The degree of damage that occurs from anchoring is dependent on the type and size of anchor used, with larger anchors known to result in greater damage (Collins et al., 2010; Dao and Grabe, 2024). The anchoring of large ocean-going cruise ships, in particular, can potentially cause significant damage to sensitive habitats (Rogers and Garrison, 2001). For example, a typical ocean cruise ship is around 200–300 m in length and carries two anchors each weighing between 5–18 metric tons with over 500 m of anchor chain that drags across the substrate as the anchored vessel swings (Davis et al., 2022; Ito et al., 2023). Interestingly, although remote sensing tools are increasingly being used to examine anchoring footprints, a standard approach has not been adopted industry-wide and there is little quantitative information on anchoring damage to sensitive habitats (especially coral reefs) by cruise ships. This is despite the burgeoning cruise industry, that has seen a steady 7.3% rise in passenger numbers annually over the past three decades (Ito et al., 2023). Furthermore, it is common practice to drop anchor whilst awaiting entry to busy ports, or where the destination does not have docking facilities or is too shallow to enter the port (Davis et al., 2022). In fact, cruise ships commonly seek anchorages in near-pristine locations without docking facilities or designated ships anchorages where they potentially cause much greater habitat damage than in well-used commercial anchorages where the habitats are already destroyed (Davis and Broad, 2016). This lack of a standard approach by the shipping industry to assessing the impacts of anchoring on benthic habitats and the dearth of information came into sharp focus during the global COVID-19 pandemic (2020-2021) when many large ships (including cruise ships) were forced to seek safe anchorages outside congested ports for many months (Davis et al., 2022; Small and Oxenford, 2022; Tinsley, 2021; Watson et al., 2022). The cruise ship industry was the most impacted shipping sector during the COVID-19 pandemic as the entire industry shut down in March 2020. This meant that many cruise ships anchored whilst out of work in places such as Barbados due to port congestion (EMSA, 2021).

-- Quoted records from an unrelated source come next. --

-- pv_equiv track=rewrite | github.com/rawbby/tinape | core/util/gen_macro.py | generate_enumerate
-- ===== SOURCE A (Python) =====
-- def generate_enumerate(n):
--     lines = []
--     lines.append('#define ENUMERATE_0(F)')
--     for i in range(1, n + 1):
--         params = ','.join(f"_{j}" for j in range(i))
--         expanded = ','.join(f"F({j},_{j})" for j in range(i))
--         lines.append(f"#define ENUMERATE_{i}(F,{params}){expanded}")
--     return '\n'.join(lines)
-- ===== SOURCE B (Python) =====
-- def generate_enumerate(n):
--     lines = ['#define ENUMERATE_0(F)']
--     params_parts = []
--     expanded_parts = []
--     for i in range(1, n + 1):
--         params_parts.append(f"_{i-1}")
--         expanded_parts.append(f"F({i-1},_{i-1})")
--         lines.append(f"#define ENUMERATE_{i}(F,{','.join(params_parts)}){','.join(expanded_parts)}")
--     return '\n'.join(lines)
-- ===== Notes on version B (the rewrite author's own statement) =====
-- stated objective: alternative
-- what changed: Maintains running params/expanded token lists with one append per line instead of rebuilding both range(i) comprehensions from scratch for every line.
import Mathlib
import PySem

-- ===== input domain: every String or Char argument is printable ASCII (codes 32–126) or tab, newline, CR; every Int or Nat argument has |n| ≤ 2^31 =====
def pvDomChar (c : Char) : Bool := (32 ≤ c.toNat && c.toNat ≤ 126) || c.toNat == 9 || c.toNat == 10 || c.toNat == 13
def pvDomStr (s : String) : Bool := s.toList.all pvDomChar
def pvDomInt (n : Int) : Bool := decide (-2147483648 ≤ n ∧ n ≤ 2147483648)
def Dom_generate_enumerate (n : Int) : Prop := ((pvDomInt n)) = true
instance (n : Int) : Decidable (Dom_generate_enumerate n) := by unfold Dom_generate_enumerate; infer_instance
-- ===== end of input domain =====

-- B keeps running params/expanded token lists (one append per line) instead of
-- rebuilding both range(i) comprehensions for every line; return values proved equal.

-- ===== PORT A =====
def generate_enumerate (n : Int) : String :=
  let lines : List String := ["#define ENUMERATE_0(F)"]
  let lines := (PySem.List.pyRange 1 (n + 1) 1).foldl (fun lines i =>
    let params := PySem.Str.join "," ((PySem.List.pyRange 0 i 1).map
      (fun j => "_" ++ PySem.Int.toStr j))
    let expanded := PySem.Str.join "," ((PySem.List.pyRange 0 i 1).map
      (fun j => "F(" ++ PySem.Int.toStr j ++ ",_" ++ PySem.Int.toStr j ++ ")"))
    lines ++ ["#define ENUMERATE_" ++ PySem.Int.toStr i ++ "(F," ++ params ++ ")" ++ expanded])
    lines
  PySem.Str.join "\n" lines

-- ===== PORT B =====
def generate_enumerate_alt (n : Int) : String :=
  let st := (PySem.List.pyRange 1 (n + 1) 1).foldl
    (fun (st : List String × List String × List String) i =>
      let lines := st.1
      let params_parts := st.2.1 ++ ["_" ++ PySem.Int.toStr (i - 1)]
      let expanded_parts := st.2.2 ++
        ["F(" ++ PySem.Int.toStr (i - 1) ++ ",_" ++ PySem.Int.toStr (i - 1) ++ ")"]
      (lines ++ ["#define ENUMERATE_" ++ PySem.Int.toStr i ++ "(F," ++
          PySem.Str.join "," params_parts ++ ")" ++ PySem.Str.join "," expanded_parts],
       params_parts, expanded_parts))
    (["#define ENUMERATE_0(F)"], [], [])
  PySem.Str.join "\n" st.1

-- ===== PRECONDITION & SPEC =====
def Spec_generate_enumerate (n : Int) (out : String) : Prop := out = generate_enumerate_alt n
instance (n : Int) (out : String) : Decidable (Spec_generate_enumerate n out) := by unfold Spec_generate_enumerate; infer_instance

-- ===== CLAIM (what is proved, stated in full; the proofs are below) =====
def Claim_equal_generate_enumerate : Prop := ∀ (n : Int), Dom_generate_enumerate n → Spec_generate_enumerate n (generate_enumerate n)

-- ===== LEMMAS AND PROOFS =====

def pvStepA (lines : List String) (i : Int) : List String :=
  let params := PySem.Str.join "," ((PySem.List.pyRange 0 i 1).map
    (fun j => "_" ++ PySem.Int.toStr j))
  let expanded := PySem.Str.join "," ((PySem.List.pyRange 0 i 1).map
    (fun j => "F(" ++ PySem.Int.toStr j ++ ",_" ++ PySem.Int.toStr j ++ ")"))
  lines ++ ["#define ENUMERATE_" ++ PySem.Int.toStr i ++ "(F," ++ params ++ ")" ++ expanded]

def pvStepB (st : List String × List String × List String) (i : Int) :
    List String × List String × List String :=
  let params_parts := st.2.1 ++ ["_" ++ PySem.Int.toStr (i - 1)]
  let expanded_parts := st.2.2 ++
    ["F(" ++ PySem.Int.toStr (i - 1) ++ ",_" ++ PySem.Int.toStr (i - 1) ++ ")"]
  (st.1 ++ ["#define ENUMERATE_" ++ PySem.Int.toStr i ++ "(F," ++
      PySem.Str.join "," params_parts ++ ")" ++ PySem.Str.join "," expanded_parts],
   params_parts, expanded_parts)

lemma pv_inv (m : Nat) :
    (PySem.List.pyRange 1 ((m : Int) + 1) 1).foldl pvStepB
      (["#define ENUMERATE_0(F)"], [], []) =
    ((PySem.List.pyRange 1 ((m : Int) + 1) 1).foldl pvStepA ["#define ENUMERATE_0(F)"],
     (PySem.List.pyRange 0 (m : Int) 1).map (fun j => "_" ++ PySem.Int.toStr j),
     (PySem.List.pyRange 0 (m : Int) 1).map
       (fun j => "F(" ++ PySem.Int.toStr j ++ ",_" ++ PySem.Int.toStr j ++ ")")) := by
  induction m with
  | zero =>
      simp [PySem.List.pyRange_one_eq_nil (by norm_num : (1 : Int) ≥ 1)]
  | succ k ih =>
      have h1 : PySem.List.pyRange 1 ((↑(k + 1) : Int) + 1) 1
          = PySem.List.pyRange 1 ((k : Int) + 1) 1 ++ [(k : Int) + 1] := by
        have := PySem.List.pyRange_one_succ_right (a := 1) (b := (k : Int) + 1)
          (by omega)
        push_cast
        convert this using 2
      have h2 : PySem.List.pyRange 0 ((k : Int) + 1) 1
          = PySem.List.pyRange 0 (k : Int) 1 ++ [(k : Int)] := by
        exact PySem.List.pyRange_one_succ_right (a := 0) (b := (k : Int)) (by omega)
      rw [h1, List.foldl_append, List.foldl_append, ih]
      simp only [List.foldl_cons, List.foldl_nil, pvStepB, pvStepA]
      norm_num [h2]

-- ===== VERDICT (by name: the statement is the Claim_ definition above) =====
theorem generate_enumerate_spec : Claim_equal_generate_enumerate := by
  intro n _
  show generate_enumerate n = generate_enumerate_alt n
  show PySem.Str.join "\n"
      (List.foldl pvStepA ["#define ENUMERATE_0(F)"] (PySem.List.pyRange 1 (n + 1) 1))
    = PySem.Str.join "\n"
      ((List.foldl pvStepB (["#define ENUMERATE_0(F)"], [], [])
        (PySem.List.pyRange 1 (n + 1) 1)).1)
  by_cases hn : n ≤ 0
  · rw [PySem.List.pyRange_one_eq_nil (by omega)]; rfl
  · obtain ⟨m, rfl⟩ : ∃ m : Nat, n = (m : Int) := ⟨n.toNat, (Int.toNat_of_nonneg (by omega)).symm⟩
    rw [pv_inv m]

Nowadays, managers of sensitive tropical habitats, especially coral reefs, are facing a myriad of anthropogenic stressors that are causing global declines in these valuable ecosystems (Hughes et al., 2017; Mumby et al., 2014; Souter et al., 2021). The sources of many of these stressors are global (e.g. warming sea water temperatures, increasing frequency of dangerous storms, spread of invasive species) and thus very hard or impossible to manage at the local level. However, anchoring can be considered a local stressor with tangible management solutions that can be applied by reef managers to reduce some of the pressures to which these valuable habitats are exposed. Significant reduction in anchor damage associated with recreational vessels has been reported by several studies. The British Virgin Islands saw a reduction in anchoring on coral rich habitats after the installation of mooring buoys (Forrester, 2020), and in Australia after the introduction of ‘no-anchor’ zones in coral reef areas at 4–12 m depth (Beeden et al., 2014) and use of ‘screw’ moorings in seagrass in areas 3–6 m deep (Beeden et al., 2014; Demers et al., 2013; Forrester, 2020). However, managing the anchoring of ocean-going cruise ships, to mitigate habitat damage is more complex. This is because foreign vessels have a ‘right to anchor’ in the territorial waters of any nation under UNCLOS (Davis et al., 2016) and especially when globally or regionally significant events (e.g. pandemics, shut down or blockage of key shipping routes, major storms, war) can change the schedules or destinations and behaviour of the cruise industry at short notice. The general dearth of information regarding cruise ship anchoring damage to sensitive tropical habitats (Broad et al., 2020; Davis et al., 2016; Mason et al., 2023; Watson et al., 2022) is a constraint for effective management. This knowledge gap is exacerbated, particularly in Caribbean small island developing states (SIDS) with high cruise ship visitation rates, by the lack of a standardised low-cost protocol to monitor anchoring and behaviour of cruise ships at anchor.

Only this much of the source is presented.